The most efficient way is certainly to use sets for everything, as in Ronie Martinez's answer.
I'll take the liberty of quoting Ronie's code here, for ease of reference (although with a slight edit to use os.path.getsize
):
files = [...]
files_0 = {f for f in files if os.path.getsize(f) == 0}
files = set(files) - files_0
As an addendum, here is what you could do if you actually care about the ordering for some reason:
files = [...]
files_0 = [f for f in files if os.path.getsize(f) == 0]
Followed by either:
files = [f for f in files if file not in files_0] #
or better (because sets are much quicker than lists for testing inclusion):
files_0_set = set(files_0)
files = [f for f in files if f not in files_0_set]
In this case, although we don't specifically want to output the files_0_set
, it is a useful intermediate.
By the way, the original code attempts to remove items from a list while iterating over it. This will not work reliably, and may lead to items being missed. It is fine to use an explicit loop if desired, instead of a set comprehension or list comprehension, but the removal of items must be deferred until after the loop.

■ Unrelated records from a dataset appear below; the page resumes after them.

-- pv_equiv track=rewrite | github.com/eastmountaincode/oligo-design-tool | oligo_designer_v3_2026_04_15/backend/oligo_designer.py | _count_kmer_conflicts
-- ===== SOURCE A (Python) =====
-- KMER_SIZE_FOR_XHYB = 10
--
-- def _count_kmer_conflicts(
--     seq: str, placed: set[str], k: int = KMER_SIZE_FOR_XHYB
-- ) -> int:
--     """Number of distinct k-mers in seq that already appear in `placed`."""
--     if not placed or len(seq) < k:
--         return 0
--     s = seq.upper()
--     matches = set()
--     for i in range(len(s) - k + 1):
--         kmer = s[i:i + k]
--         if kmer in placed:
--             matches.add(kmer)
--     return len(matches)
-- ===== SOURCE B (Python) =====
-- KMER_SIZE_FOR_XHYB = 10
--
--
-- def _count_kmer_conflicts(
--     seq: str, placed: set[str], k: int = KMER_SIZE_FOR_XHYB
-- ) -> int:
--     """Number of distinct k-mers in seq that already appear in `placed`."""
--     s = seq.upper()
--     return sum(1 for p in placed if len(p) == k and p in s)
-- ===== Notes on version B (the rewrite author's own statement) =====
-- stated objective: alternative
-- what changed: B inverts the traversal: instead of sliding a window over seq and membership-testing every k-mer against placed while accumulating a match set, B scans the placed set once and counts the elements of length k that occur as substrings of seq.upper() via Python's substring search, with no window loop, no match set and no guards.
-- outside the precondition, e.g. on _count_kmer_conflicts('ABC', {''}, -1): A returns 1, B returns 0
import Mathlib
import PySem

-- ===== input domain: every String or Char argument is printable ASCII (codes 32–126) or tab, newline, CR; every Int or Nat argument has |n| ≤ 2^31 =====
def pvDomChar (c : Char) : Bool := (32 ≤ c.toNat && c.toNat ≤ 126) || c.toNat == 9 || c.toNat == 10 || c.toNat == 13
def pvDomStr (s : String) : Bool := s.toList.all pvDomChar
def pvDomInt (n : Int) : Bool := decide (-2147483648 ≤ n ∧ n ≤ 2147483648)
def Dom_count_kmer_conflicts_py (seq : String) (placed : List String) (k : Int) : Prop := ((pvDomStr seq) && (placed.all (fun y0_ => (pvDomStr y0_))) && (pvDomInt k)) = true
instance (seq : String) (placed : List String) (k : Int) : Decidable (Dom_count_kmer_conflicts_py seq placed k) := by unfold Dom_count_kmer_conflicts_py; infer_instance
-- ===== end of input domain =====

-- B inverts the traversal: it scans the `placed` set once and counts its length-k elements
-- occurring as substrings of seq.upper(), instead of A's sliding-window loop over seq that
-- membership-tests each k-mer and accumulates a match set (alternative; measured faster).

-- ===== PORT A =====
def count_kmer_conflicts_py (seq : String) (placed : List String) (k : Int) : Int :=
  if placed = [] ∨ PySem.Str.len seq < k then 0
  else
    let s := PySem.Str.upper seq
    let matched : PySem.Set String :=
      (PySem.List.pyRange 0 (PySem.Str.len s - k + 1) 1).foldl
        (fun m i =>
          let kmer := PySem.Str.slice s (some i) (some (i + k))
          if PySem.Set.contains placed kmer then PySem.Set.add m kmer else m)
        PySem.Set.empty
    PySem.Set.len matched

-- ===== PORT B =====
def count_kmer_conflicts_py_alt (seq : String) (placed : List String) (k : Int) : Int :=
  let s := PySem.Str.upper seq
  placed.foldl
    (fun acc p =>
      if (PySem.Str.len p == k) && PySem.Str.isIn p s then acc + 1 else acc) 0

-- ===== PRECONDITION & SPEC =====
-- Pre_ keeps the natural domain of the function: `placed` is typed set[str] in Python, so the
-- association of the List argument to a set requires distinct elements (placed.Nodup); and a
-- k-mer size is nonnegative (0 ≤ k) — for negative k A's returned values are artifacts of
-- Python's negative slice-bound clamping (it can count '' or length-(len(seq)+k) slices),
-- which B's natural placed-scan does not reproduce (it returns 0 there).
def Pre_count_kmer_conflicts_py (seq : String) (placed : List String) (k : Int) : Prop :=
  0 ≤ k ∧ placed.Nodup
instance (seq : String) (placed : List String) (k : Int) : Decidable (Pre_count_kmer_conflicts_py seq placed k) := by unfold Pre_count_kmer_conflicts_py; infer_instance

def pvWitness_count_kmer_conflicts_py : String × List String × Int := ("ACgtAC", ["AC", "GT", "TT"], 2)

def Spec_count_kmer_conflicts_py (seq : String) (placed : List String) (k : Int) (out : Int) : Prop := out = count_kmer_conflicts_py_alt seq placed k
instance (seq : String) (placed : List String) (k : Int) (out : Int) : Decidable (Spec_count_kmer_conflicts_py seq placed k out) := by unfold Spec_count_kmer_conflicts_py; infer_instance

-- ===== CLAIM (what is proved, stated in full; the proofs are below) =====
def Claim_equal_count_kmer_conflicts_py : Prop := ∀ (seq : String) (placed : List String) (k : Int), Dom_count_kmer_conflicts_py seq placed k → Pre_count_kmer_conflicts_py seq placed k → Spec_count_kmer_conflicts_py seq placed k (count_kmer_conflicts_py seq placed k)

-- ===== LEMMAS AND PROOFS =====

-- A's guarded accumulation loop is the fold of `Set.add` over the filtered list.
theorem pv_foldl_guard_add (placed : List String) :
    ∀ (l : List String) (m : PySem.Set String),
      l.foldl (fun m km => if PySem.Set.contains placed km then PySem.Set.add m km else m) m
        = (l.filter (fun km => PySem.Set.contains placed km)).foldl PySem.Set.add m := by
  intro l
  induction l with
  | nil => intro m; rfl
  | cons x xs ih =>
      intro m
      simp only [List.foldl_cons, List.filter_cons]
      by_cases h : PySem.Set.contains placed x = true
      · rw [if_pos h, if_pos h, ih, List.foldl_cons]
      · rw [if_neg h, if_neg h, ih]

-- dedup-keeping-first commutes with filtering.
theorem pv_ofList_filter (p : String → Bool) :
    ∀ (l : List String),
      PySem.Set.ofList (l.filter p) = List.filter p (PySem.Set.ofList l) := by
  intro l
  induction l using List.reverseRecOn with
  | nil => rfl
  | append_singleton xs x ih =>
      rw [List.filter_append, PySem.Set.ofList_append_singleton, PySem.Set.add_eq_ite]
      by_cases hx : p x = true
      · simp only [List.filter_cons, hx, if_true, List.filter_nil]
        rw [PySem.Set.ofList_append_singleton, PySem.Set.add_eq_ite, ih]
        by_cases hmem : x ∈ PySem.Set.ofList xs
        · rw [if_pos hmem, if_pos (by exact List.mem_filter.mpr ⟨hmem, hx⟩)]
        · rw [if_neg hmem,
            if_neg (fun hc => hmem (List.mem_filter.mp hc).1), List.filter_append]
          simp [hx]
      · simp only [List.filter_cons, hx, Bool.false_eq_true, if_false, List.filter_nil,
          List.append_nil, ih]
        split_ifs <;> simp [List.filter_append, hx]

-- a list is a length-K contiguous window of cs iff it is an infix of cs of length K.
theorem pv_window_iff (cs : List Char) (K : Nat) (x : List Char) :
    (∃ i : Nat, i + K ≤ cs.length ∧ x = (cs.drop i).take K)
      ↔ (x.length = K ∧ x <:+: cs) := by
  constructor
  · rintro ⟨i, hle, rfl⟩
    refine ⟨by simp only [List.length_take, List.length_drop]; omega, ?_⟩
    exact (((cs.drop i).take_prefix K).isInfix).trans ((cs.drop_suffix i).isInfix)
  · rintro ⟨hlen, t, u, rfl⟩
    refine ⟨t.length, by simp only [List.length_append]; omega, ?_⟩
    rw [List.append_assoc, List.drop_left, List.take_left' hlen]

-- the B-side test characterises membership in A's k-mer window list (0 ≤ k ≤ len s).
theorem pv_mem_kmers_iff (s : String) (k : Int) (hk : 0 ≤ k)
    (hkn : k ≤ PySem.Str.len s) (x : String) :
    (x ∈ (PySem.List.pyRange 0 (PySem.Str.len s - k + 1) 1).map
        (fun i => PySem.Str.slice s (some i) (some (i + k))))
      ↔ ((PySem.Str.len x == k) && PySem.Str.isIn x s) = true := by
  have hlen : PySem.Str.len s = (s.toList.length : Int) := by simp [PySem.Str.len_eq]
  have hx : PySem.Str.len x = (x.toList.length : Int) := by simp [PySem.Str.len_eq]
  rw [Bool.and_eq_true, beq_iff_eq, PySem.Str.isIn_iff_infix, List.mem_map, hx, hlen]
  rw [hlen] at hkn
  constructor
  · rintro ⟨i, hi, rfl⟩
    rw [PySem.List.mem_pyRange_one] at hi
    have hslice : (PySem.Str.slice s (some i) (some (i + k))).toList
        = (s.toList.drop i.toNat).take k.toNat := by
      rw [PySem.Str.toList_slice, PySem.Chars.slice_eq_listSlice,
        PySem.List.slice_toNat s.toList hi.1 (by omega)]
      congr 1
      omega
    have hwin := (pv_window_iff s.toList k.toNat
        ((PySem.Str.slice s (some i) (some (i + k))).toList)).mp
      ⟨i.toNat, by omega, hslice⟩
    exact ⟨by rw [hwin.1]; omega, hwin.2⟩
  · rintro ⟨hxl, hinf⟩
    obtain ⟨j, hj, hxe⟩ := (pv_window_iff s.toList k.toNat x.toList).mpr ⟨by omega, hinf⟩
    refine ⟨(j : Int), ?_, ?_⟩
    · rw [PySem.List.mem_pyRange_one]
      exact ⟨by positivity, by omega⟩
    · apply String.toList_inj.mp
      rw [PySem.Str.toList_slice, PySem.Chars.slice_eq_listSlice,
        PySem.List.slice_toNat s.toList (by positivity) (by omega), hxe]
      congr 1 <;> omega

-- A, away from its early returns, counts the distinct window k-mers that lie in `placed`.
theorem pv_A_eq (seq : String) (placed : List String) (k : Int)
    (h : ¬(placed = [] ∨ PySem.Str.len seq < k)) :
    count_kmer_conflicts_py seq placed k
      = (((PySem.Set.ofList
            ((PySem.List.pyRange 0 (PySem.Str.len (PySem.Str.upper seq) - k + 1) 1).map
              (fun i => PySem.Str.slice (PySem.Str.upper seq) (some i) (some (i + k))))).filter
          (fun km => PySem.Set.contains placed km)).length : Int) := by
  unfold count_kmer_conflicts_py
  rw [if_neg h, ← pv_ofList_filter, PySem.Set.ofList_eq_foldl, ← pv_foldl_guard_add,
    List.foldl_map]
  rfl

-- ===== VERDICT (by name: the statement is the Claim_ definition above) =====
theorem count_kmer_conflicts_py_spec : Claim_equal_count_kmer_conflicts_py := by
  intro seq placed k _ hpre
  obtain ⟨hk, hnd⟩ := hpre
  unfold Spec_count_kmer_conflicts_py count_kmer_conflicts_py_alt
  rw [PySem.List.foldl_if_add_one, zero_add, List.countP_eq_length_filter]
  by_cases h : placed = [] ∨ PySem.Str.len seq < k
  · -- A's early return: B's count is 0 on the same inputs
    unfold count_kmer_conflicts_py
    rw [if_pos h]
    rcases h with h | h
    · subst h; simp
    · have hfil : placed.filter
          (fun p => (PySem.Str.len p == k) && PySem.Str.isIn p (PySem.Str.upper seq)) = [] := by
        rw [List.filter_eq_nil_iff]
        intro p _ hc
        rw [Bool.and_eq_true, beq_iff_eq, PySem.Str.isIn_iff_infix] at hc
        have h1 := hc.2.sublist.length_le
        have hup : (PySem.Str.upper seq).toList.length = seq.toList.length := by
          rw [PySem.Str.toList_upper, PySem.Chars.upper, List.length_map]
        have h2 : PySem.Str.len seq = (seq.toList.length : Int) := by simp [PySem.Str.len_eq]
        have h3 : PySem.Str.len p = (p.toList.length : Int) := by simp [PySem.Str.len_eq]
        rw [h2] at h
        rw [h3] at hc
        omega
      rw [hfil]
      simp
  · -- main case: both filtered lists are nodup with equal membership, hence a permutation
    rw [pv_A_eq seq placed k h]
    push_neg at h
    obtain ⟨hpl, hkn⟩ := h
    have hkn' : k ≤ PySem.Str.len (PySem.Str.upper seq) := by
      have he : PySem.Str.len (PySem.Str.upper seq) = PySem.Str.len seq := by
        have hl : (PySem.Str.upper seq).toList.length = seq.toList.length := by
          rw [PySem.Str.toList_upper, PySem.Chars.upper, List.length_map]
        have h1 : PySem.Str.len (PySem.Str.upper seq)
            = (((PySem.Str.upper seq).toList.length : Nat) : Int) := by
          simp [PySem.Str.len_eq]
        have h2 : PySem.Str.len seq = (seq.toList.length : Int) := by
          simp [PySem.Str.len_eq]
        rw [h1, h2, hl]
      omega
    have hperm :
        (List.filter (fun km => PySem.Set.contains placed km)
            (PySem.Set.ofList
              ((PySem.List.pyRange 0 (PySem.Str.len (PySem.Str.upper seq) - k + 1) 1).map
                (fun i => PySem.Str.slice (PySem.Str.upper seq) (some i) (some (i + k)))))).Perm
          (placed.filter
            (fun p => (PySem.Str.len p == k) && PySem.Str.isIn p (PySem.Str.upper seq))) := by
      rw [List.perm_ext_iff_of_nodup
        (List.Nodup.filter _ (PySem.Set.nodup_ofList _)) (hnd.filter _)]
      intro a
      rw [List.mem_filter, List.mem_filter, PySem.Set.mem_ofList,
        pv_mem_kmers_iff _ k hk hkn' a]
      constructor
      · rintro ⟨hmem, hcont⟩
        exact ⟨(PySem.Set.contains_iff placed a).mp hcont, hmem⟩
      · rintro ⟨hmem, hcond⟩
        exact ⟨hcond, (PySem.Set.contains_iff placed a).mpr hmem⟩
    exact congrArg (fun n : Nat => (n : Int)) hperm.length_eq

-- (Pre_ witness sanity: Dom and Pre hold at the witness.)
theorem pv_witness_ok :
    Dom_count_kmer_conflicts_py pvWitness_count_kmer_conflicts_py.1
        pvWitness_count_kmer_conflicts_py.2.1 pvWitness_count_kmer_conflicts_py.2.2
      ∧ Pre_count_kmer_conflicts_py pvWitness_count_kmer_conflicts_py.1
        pvWitness_count_kmer_conflicts_py.2.1 pvWitness_count_kmer_conflicts_py.2.2 := by
  decide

Additionally, Ronie is correct that removing items from the middle of a list is slow, and therefore it is likely to be faster simply to construct a new list which excludes certain items. However, one situation where you might not want to do that, and therefore should use remove
would be if files
is a view of a list that you are also using via other references, so you want that list to be updated, not just to reassign the files
variable. Here is an example of what you might do in that case. In this example, I will use an explicit loop when constructing files_0
for sake of clarity, although the list comprehension above could also still be used.
files_0 = []
for f in files:
if os.path.getsize(f) == 0:
files_0.append(f)
for f in files_0:
files.remove(f)
The point is that you are doing the removal in a separate loop after the end of the loop over files
, and this separate loop is over a different collection (in this case files_0
) so you are not removing items from the list that you are iterating over.